The two-compartment model for hepatic clearance of a dye such as bromsulphthalein or indocyanine green following injection of a single bolus was introduced more than 50 years ago and has been used since then in various ways. While early applications that employed simultaneous measurement of arterial and hepatic venous concentrations of dye yielded valid results, more recent applications that did not measure the hepatic venous concentration yielded incorrect values for the extraction rate and hepatic blood flow rate.

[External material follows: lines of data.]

-- the value B's accumulator holds when the '?' is reached
def segAcc : List Char → List Char → List Char
  | cur, [] => cur
  | cur, c :: rest => if isP c then segAcc [] rest else segAcc (cur ++ [c]) rest

theorem qpAltGo_none (cs : List Char) (h : '?' ∉ cs) (cur : List Char) :
    qpAltGo cs cur = none := by
  induction cs generalizing cur with
  | nil => rfl
  | cons c rest ih =>
    simp only [List.mem_cons, not_or] at h
    simp only [qpAltGo, if_neg (Ne.symm h.1)]
    split <;> exact ih h.2 _

theorem qpAltGo_run (p : List Char) (h : '?' ∉ p) (t cur : List Char) :
    qpAltGo (p ++ '?' :: t) cur = some (String.ofList (PySem.Chars.strip (segAcc cur p))) := by
  induction p generalizing cur with
  | nil => simp [qpAltGo, segAcc]
  | cons c rest ih =>
    simp only [List.mem_cons, not_or] at h
    simp only [List.cons_append, qpAltGo, if_neg (Ne.symm h.1), segAcc]
    by_cases hc : isP c = true
    · have hc' : c ∈ ['.', ',', '!'] := by simpa [isP] using hc
      rw [if_pos hc', if_pos hc, ih h.2]
    · have hc' : c ∉ ['.', ',', '!'] := by simpa [isP] using hc
      rw [if_neg hc', if_neg hc, ih h.2]

theorem segAcc_no_punct (l : List Char) (h : ∀ x ∈ l, isP x = false) (cur : List Char) :
    segAcc cur l = cur ++ l := by
  induction l generalizing cur with
  | nil => simp [segAcc]
  | cons c rest ih =>
    rw [segAcc, if_neg (by simp [h c (by simp)]), ih (fun x hx => h x (by simp [hx]))]
    simp

theorem segAcc_last_punct (u v : List Char) (c : Char) (hc : isP c = true)
    (hv : ∀ x ∈ v, isP x = false) (cur : List Char) :
    segAcc cur (u ++ c :: v) = v := by
  induction u generalizing cur with
  | nil => simp [segAcc, hc, segAcc_no_punct v hv]
  | cons a u' ih => simp only [List.cons_append, segAcc]; split <;> exact ih _

-- generic dropWhile facts used for strip
theorem head_dropWhile {α : Type} (p : α → Bool) (l : List α) (d : α) (e : List α)
    (h : List.dropWhile p l = d :: e) : p d = false := by
  induction l with
  | nil => simp at h
  | cons a t ih =>
    rw [List.dropWhile_cons] at h
    split at h
    · exact ih h
    · next hp => cases h; simpa using hp

-- whitespace/strip facts
theorem lstrip_append_not_ws (u v : List Char) (c : Char) (h : PySem.Chars.isspace c = false) :
    PySem.Chars.lstrip (u ++ c :: v) = PySem.Chars.lstrip u ++ c :: v := by
  simp only [PySem.Chars.lstrip, List.dropWhile_append]
  split
  · next he =>
    simp only [List.isEmpty_iff] at he
    simp [he, h]
  · rfl

theorem rstrip_append_not_ws (u v : List Char) (c : Char) (h : PySem.Chars.isspace c = false) :
    PySem.Chars.rstrip (u ++ c :: v) = u ++ c :: PySem.Chars.rstrip v := by
  simp only [PySem.Chars.rstrip, List.reverse_append, List.reverse_cons, List.append_assoc,
    List.dropWhile_append]
  split
  · next he =>
    simp only [List.isEmpty_iff] at he
    simp [he, h]
  · next he => simp

theorem lstrip_rstrip_comm (x : List Char) :
    PySem.Chars.lstrip (PySem.Chars.rstrip x) = PySem.Chars.rstrip (PySem.Chars.lstrip x) := by
  rcases hd : List.dropWhile PySem.Chars.isspace x with _ | ⟨d, e⟩
  · have hall : ∀ y ∈ x, PySem.Chars.isspace y = true := List.dropWhile_eq_nil_iff.mp hd
    have hr : PySem.Chars.rstrip x = [] := by
      simp only [PySem.Chars.rstrip, List.reverse_eq_nil_iff, List.dropWhile_eq_nil_iff]
      exact fun y hy => hall y (List.mem_reverse.mp hy)
    have hl : PySem.Chars.lstrip x = [] := by simp [PySem.Chars.lstrip, hd]
    rw [hr, hl]
    rfl
  · have hdw : PySem.Chars.isspace d = false := head_dropWhile _ _ _ _ hd
    have hx : x = x.takeWhile PySem.Chars.isspace ++ d :: e := by
      conv_lhs => rw [← List.takeWhile_append_dropWhile (p := PySem.Chars.isspace) (l := x)]
      rw [hd]
    have htw : PySem.Chars.lstrip (x.takeWhile PySem.Chars.isspace) = [] := by
      simp only [PySem.Chars.lstrip, List.dropWhile_eq_nil_iff]
      exact fun y hy => List.mem_takeWhile_imp hy
    have hlx : PySem.Chars.lstrip x = d :: e := by simp [PySem.Chars.lstrip, hd]
    calc PySem.Chars.lstrip (PySem.Chars.rstrip x)
        = PySem.Chars.lstrip (x.takeWhile PySem.Chars.isspace ++ d :: PySem.Chars.rstrip e) := by
          conv_lhs => rw [hx, rstrip_append_not_ws _ _ _ hdw]
      _ = d :: PySem.Chars.rstrip e := by
          rw [lstrip_append_not_ws _ _ _ hdw, htw, List.nil_append]
      _ = PySem.Chars.rstrip (PySem.Chars.lstrip x) := by
          rw [hlx, show (d :: e : List Char) = [] ++ d :: e from rfl,
            rstrip_append_not_ws _ _ _ hdw, List.nil_append]

theorem lstrip_idem (x : List Char) :
    PySem.Chars.lstrip (PySem.Chars.lstrip x) = PySem.Chars.lstrip x := by
  simp [PySem.Chars.lstrip, List.dropWhile_idempotent]

theorem rstrip_idem (x : List Char) :
    PySem.Chars.rstrip (PySem.Chars.rstrip x) = PySem.Chars.rstrip x := by
  simp [PySem.Chars.rstrip, List.dropWhile_idempotent]

theorem strip_rstrip (v : List Char) :
    PySem.Chars.strip (PySem.Chars.rstrip v) = PySem.Chars.strip v := by
  simp only [PySem.Chars.strip]
  rw [lstrip_rstrip_comm, rstrip_idem]

theorem strip_idem (x : List Char) :
    PySem.Chars.strip (PySem.Chars.strip x) = PySem.Chars.strip x := by
  simp only [PySem.Chars.strip]
  rw [lstrip_rstrip_comm, lstrip_idem, rstrip_idem]

theorem rstrip_sublist (l : List Char) : (PySem.Chars.rstrip l).Sublist l := by
  simp only [PySem.Chars.rstrip]
  have := (List.dropWhile_sublist (l := l.reverse) PySem.Chars.isspace).reverse
  simpa using this

theorem strip_sublist (l : List Char) : (PySem.Chars.strip l).Sublist l := by
  simp only [PySem.Chars.strip]
  refine (rstrip_sublist _).trans ?_
  simp only [PySem.Chars.lstrip]
  exact List.dropWhile_sublist _

theorem isP_not_ws {c : Char} (h : isP c = true) : PySem.Chars.isspace c = false := by
  simp only [isP, decide_eq_true_eq, List.mem_cons, List.not_mem_nil, or_false] at h
  rcases h with rfl | rfl | rfl <;> decide

theorem exists_last_punct (l : List Char) (h : ∃ c ∈ l, isP c = true) :
    ∃ u c v, l = u ++ c :: v ∧ isP c = true ∧ ∀ x ∈ v, isP x = false := by
  induction l using List.reverseRecOn with
  | nil => simp at h
  | append_singleton l a ih =>
    by_cases ha : isP a = true
    · exact ⟨l, a, [], by simp, ha, by simp⟩
    · obtain ⟨c, hc, hcp⟩ := h
      rcases List.mem_append.mp hc with hc | hc
      · obtain ⟨u, c', v, rfl, h1, h2⟩ := ih ⟨c, hc, hcp⟩
        refine ⟨u, c', v ++ [a], by simp, h1, ?_⟩
        intro x hx
        rcases List.mem_append.mp hx with hx | hx
        · exact h2 x hx
        · simp only [List.mem_singleton] at hx; subst hx; simpa using ha
      · simp only [List.mem_singleton] at hc; subst hc; exact absurd hcp ha

-- membership in the comprehension
theorem mem_puncIdxs (r : List Char) (j : Nat) (hj : j < r.length) :
    ((j : Int) ∈ puncIdxs r) ↔ isP r[j] = true := by
  simp only [puncIdxs, List.mem_filter, PySem.List.mem_pyRange_one,
    PySem.Chars.pyGet?_eq_listPyGet?, PySem.List.pyGet?_natCast]
  simp [hj, isP]

theorem puncIdxs_bounds (r : List Char) (i : Int) (hi : i ∈ puncIdxs r) :
    0 ≤ i ∧ i < r.length :=
  PySem.List.mem_pyRange_one.mp (List.mem_filter.mp hi).1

The analysis presented in this paper establishes that hepatic extraction ratios computed using the relationship proposed by Grainger et al. (1983) are too large because they fail to account for direct passage of dye through the liver. That omission provides a logical explanation for the large difference between extraction ratios measured by continuous infusion and single-bolus injection in patients with liver disease.

Contrary to the claim of Grainger et al., it is not possible to determine the extraction ratio from single-bolus data without measuring the hepatic venous concentration of dye, and the hepatic blood flow rate cannot be determined from ICG clearance data if the extraction is unknown.